Some of the first algorithms that couldTo learn how to work with hidden units, there were Boltzmann machines. They were extremely ineffective. But later I found a way to work with approximations, which turned out to be effective. And this actually triggered the resumption of work with deep learning. These were things that taught one layer of function detectors at a time. And it was the effective form of the Boltzmann restrictive machine. And so she was engaged in this kind of reverse training. But instead of going to sleep, she could just fantasize a little after each tag with the data.
Well, it means the androids actually dream of electroshots. Let's move on to the theories two, three and four.
Theory Two was named Wake Sleep Algorithm[wake-up-sleep algorithm]. You need to train a generative model. And you have an idea to create a model that can generate data, has layers of feature detectors and activates the higher and lower layers, and so on, up to the activation of the pixels - creating the image, in fact. But you would like to teach her another. You would like her to recognize the data.
And so you have to do an algorithm with twophases. In the wake-up phase, the data comes in, he tries to recognize them, and instead of studying the connections he uses for recognition, he studies the generative connections. Data arrives, I activate hidden units. And then I try to teach these hidden units to recover this data. He learns to reconstruct in each layer. But the question is how to study direct connections? Therefore, the idea is that if you knew direct connections, you could learn reverse connections, because you could learn how to reconstruct.
Now it also turns out that if you usereverse connections, you can learn and direct connections, because you can just start from the top and generate a bit of data. And since you are generating data, you know the states of all the hidden layers and you can study direct connections to restore these states. And that's what happens: if you start with random connections and try to alternately use both phases, everything will turn out. To work well, you will have to try different options, but it will work.
Well, what about the other two theories? We have only eight minutes left, I think, I will not have time to ask about everything.
Give me another hour, and I'll tell you about the other two.
Let's talk about what comes next. Where are your studies going? What problems are you trying to solve now?

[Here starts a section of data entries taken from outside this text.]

-- pv_equiv track=rewrite | github.com/mgaitan/telegram-acp-bot | src/telegram_acp_bot/telegram/bridge.py | _format_fenced_code
-- ===== SOURCE A (Python) =====
-- def _format_fenced_code(text: str) -> str:
--     max_backtick_run = 0
--     current_run = 0
--     for char in text:
--         if char == "`":
--             current_run += 1
--             max_backtick_run = max(max_backtick_run, current_run)
--             continue
--         current_run = 0
--
--     fence = "`" * max(3, max_backtick_run + 1)
--     return f"{fence}\n{text}\n{fence}"
-- ===== SOURCE B (Python) =====
-- def _format_fenced_code(text: str) -> str:
--     # Extract each maximal backtick run up front, then reduce with max.
--     runs = []
--     rest = text
--     while rest:
--         if rest[0] == "`":
--             n = len(rest) - len(rest.lstrip("`"))
--             runs.append(n)
--             rest = rest[n:]
--         else:
--             rest = rest[1:]
--     max_run = max(runs, default=0)
--     fence = "`" * max(3, max_run + 1)
--     return f"{fence}\n{text}\n{fence}"
-- ===== Notes on version B (the rewrite author's own statement) =====
-- stated objective: alternative
-- what changed: Replaces the per-character current_run/max_backtick_run state machine with a find-maximal-runs-then-reduce decomposition: peel off each maximal backtick run (lstrip) into a list, then take max(runs, default=0).
import Mathlib
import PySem

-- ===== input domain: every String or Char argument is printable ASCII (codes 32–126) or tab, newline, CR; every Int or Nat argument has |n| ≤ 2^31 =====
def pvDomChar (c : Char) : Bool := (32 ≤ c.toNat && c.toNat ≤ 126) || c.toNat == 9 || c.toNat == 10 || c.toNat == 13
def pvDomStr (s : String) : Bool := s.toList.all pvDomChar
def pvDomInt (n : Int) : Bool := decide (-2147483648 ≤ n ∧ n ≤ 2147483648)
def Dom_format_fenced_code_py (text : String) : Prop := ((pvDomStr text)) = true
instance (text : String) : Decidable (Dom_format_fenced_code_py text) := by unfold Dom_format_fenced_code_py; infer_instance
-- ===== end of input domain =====

-- B replaces A's per-character run-counter state machine by extracting the list of maximal
-- backtick runs and reducing it with max (alternative decomposition, same O(n) cost).

-- ===== PORT A =====
-- the for-loop over text with state (max_backtick_run, current_run)
def pvLoopA : List Char → Nat → Nat → Nat
  | [], maxRun, _ => maxRun
  | ch :: rest, maxRun, cur =>
    if ch = '`' then pvLoopA rest (max maxRun (cur + 1)) (cur + 1)
    else pvLoopA rest maxRun 0

def format_fenced_code_py (text : String) : String :=
  let maxRun := pvLoopA text.toList 0 0
  let fence := List.replicate (max 3 (maxRun + 1)) '`'   -- "`" * max(3, max_backtick_run + 1)
  String.ofList (fence ++ '\n' :: text.toList ++ '\n' :: fence)   -- f"{fence}\n{text}\n{fence}" (exact: concatenation on the char list)

-- ===== PORT B =====
-- the while-loop peeling maximal backtick runs off `rest`:
-- len(rest) - len(rest.lstrip("`")) is the leading-run length (takeWhile), rest[n:] drops it (dropWhile)
-- fuel (= initial length) only makes the structural recursion total; it is never exhausted
def pvRunsBGo : Nat → List Char → List Nat
  | _, [] => []
  | 0, _ :: _ => []
  | fuel + 1, c :: cs =>
    if c = '`' then
      ((c :: cs).takeWhile (· = '`')).length :: pvRunsBGo fuel ((c :: cs).dropWhile (· = '`'))
    else
      pvRunsBGo fuel cs

def pvRunsB (s : List Char) : List Nat := pvRunsBGo s.length s

def format_fenced_code_py_alt (text : String) : String :=
  let runs := pvRunsB text.toList
  let maxRun := PySem.List.maxD runs (fun x => x) 0   -- max(runs, default=0)
  let fence := List.replicate (max 3 (maxRun + 1)) '`'
  String.ofList (fence ++ '\n' :: text.toList ++ '\n' :: fence)

-- ===== PRECONDITION & SPEC =====
def Spec_format_fenced_code_py (text : String) (out : String) : Prop := out = format_fenced_code_py_alt text
instance (text : String) (out : String) : Decidable (Spec_format_fenced_code_py text out) := by unfold Spec_format_fenced_code_py; infer_instance

-- ===== CLAIM (what is proved, stated in full; the proofs are below) =====
def Claim_equal_format_fenced_code_py : Prop := ∀ (text : String), Dom_format_fenced_code_py text → Spec_format_fenced_code_py text (format_fenced_code_py text)

-- ===== LEMMAS AND PROOFS =====

-- the max backtick-run length over l, given a pending run of length c just before l
def pvPend : Nat → List Char → Nat
  | c, [] => c
  | c, ch :: l => if ch = '`' then pvPend (c + 1) l else max c (pvPend 0 l)

theorem pvPend_ge (l : List Char) (c : Nat) : c ≤ pvPend c l := by
  induction l generalizing c with
  | nil => simp [pvPend]
  | cons ch t ih =>
    simp only [pvPend]
    split
    · exact Nat.le_trans (Nat.le_succ c) (ih (c + 1))
    · exact Nat.le_max_left _ _

theorem pvLoopA_eq (l : List Char) (m c : Nat) (h : c ≤ m) :
    pvLoopA l m c = max m (pvPend c l) := by
  induction l generalizing m c with
  | nil => simp [pvLoopA, pvPend, Nat.max_eq_left h]
  | cons ch t ih =>
    simp only [pvLoopA, pvPend]
    split
    · rw [ih (max m (c + 1)) (c + 1) (Nat.le_max_right _ _)]
      have := pvPend_ge t (c + 1)
      omega
    · rw [ih m 0 (Nat.zero_le _)]
      omega

theorem pvPend_take_drop (l : List Char) (c : Nat) :
    pvPend c l = max (c + (l.takeWhile (· = '`')).length)
                     (pvPend 0 (l.dropWhile (· = '`'))) := by
  induction l generalizing c with
  | nil => simp [pvPend]
  | cons ch t ih =>
    by_cases hch : ch = '`'
    · rw [List.takeWhile_cons_of_pos (by simp [hch]), List.dropWhile_cons_of_pos (by simp [hch])]
      simp only [pvPend, if_pos hch, List.length_cons]
      rw [ih (c + 1)]
      omega
    · rw [List.takeWhile_cons_of_neg (by simp [hch]), List.dropWhile_cons_of_neg (by simp [hch])]
      simp only [pvPend, if_neg hch, List.length_nil, Nat.add_zero]
      omega

theorem pvMaxD_nat (xs : List Nat) :
    PySem.List.maxD xs (fun x => x) 0 = xs.foldl max 0 := by
  cases xs with
  | nil => rw [PySem.List.maxD_nil]; rfl
  | cons x t =>
    rw [PySem.List.maxD_id_cons, List.foldl_cons, Nat.zero_max]

theorem pvFoldlMax (xs : List Nat) (a : Nat) : xs.foldl max a = max a (xs.foldl max 0) := by
  induction xs generalizing a with
  | nil => simp
  | cons x t ih =>
    simp only [List.foldl]
    rw [ih (max a x), ih (max 0 x)]
    omega

theorem pvRunsBGo_max (fuel : Nat) (l : List Char) (h : l.length ≤ fuel) :
    (pvRunsBGo fuel l).foldl max 0 = pvPend 0 l := by
  induction fuel generalizing l with
  | zero =>
    cases l with
    | nil => simp [pvRunsBGo, pvPend]
    | cons c cs => simp at h
  | succ fuel ih =>
    cases l with
    | nil => simp [pvRunsBGo, pvPend]
    | cons c cs =>
      by_cases hc : c = '`'
      · rw [pvRunsBGo]
        simp only [if_pos hc]
        have hlen : ((c :: cs).dropWhile (· = '`')).length ≤ fuel := by
          rw [List.dropWhile_cons_of_pos (by simp [hc])]
          exact Nat.le_trans (List.length_dropWhile_le _ _) (by simpa using Nat.le_of_succ_le_succ h)
        rw [List.foldl_cons, pvFoldlMax, ih _ hlen, pvPend_take_drop (c :: cs) 0]
        omega
      · rw [pvRunsBGo]
        simp only [if_neg hc]
        rw [ih cs (by simpa using Nat.le_of_succ_le_succ h)]
        simp only [pvPend, if_neg hc]
        omega

theorem pvRunsB_max (l : List Char) :
    (pvRunsB l).foldl max 0 = pvPend 0 l := by
  exact pvRunsBGo_max l.length l (Nat.le_refl _)

-- ===== VERDICT (by name: the statement is the Claim_ definition above) =====
theorem format_fenced_code_py_spec : Claim_equal_format_fenced_code_py := by
  intro text _
  unfold Spec_format_fenced_code_py format_fenced_code_py format_fenced_code_py_alt
  have h : pvLoopA text.toList 0 0 =
      PySem.List.maxD (pvRunsB text.toList) (fun x => x) 0 := by
    rw [pvMaxD_nat, pvRunsB_max, pvLoopA_eq _ 0 0 (Nat.le_refl 0)]
    omega
  rw [h]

In the end, have to work on somethingwhat work is not finished yet. I think I can work on something that I’ll never finish, called “capsules,” a theory about how visual perception is performed using reconstruction and how information is sent to the right places. The two main motivating factors were that in standard neural networks, information, activity in the layer just automatically goes somewhere, and you do not make decisions about where to send it. The idea of the capsules was to make decisions about where to send the information.
Now, when I started working on capsules, very smart people from Google invented transformers that do the same. They decide where to send the information, and this is a big victory.
Next year we will be back to talk about theories of dreams number three and number four.
Register in our chat in Telegram not to miss.
The article uses illustrations by Maria Menshikova.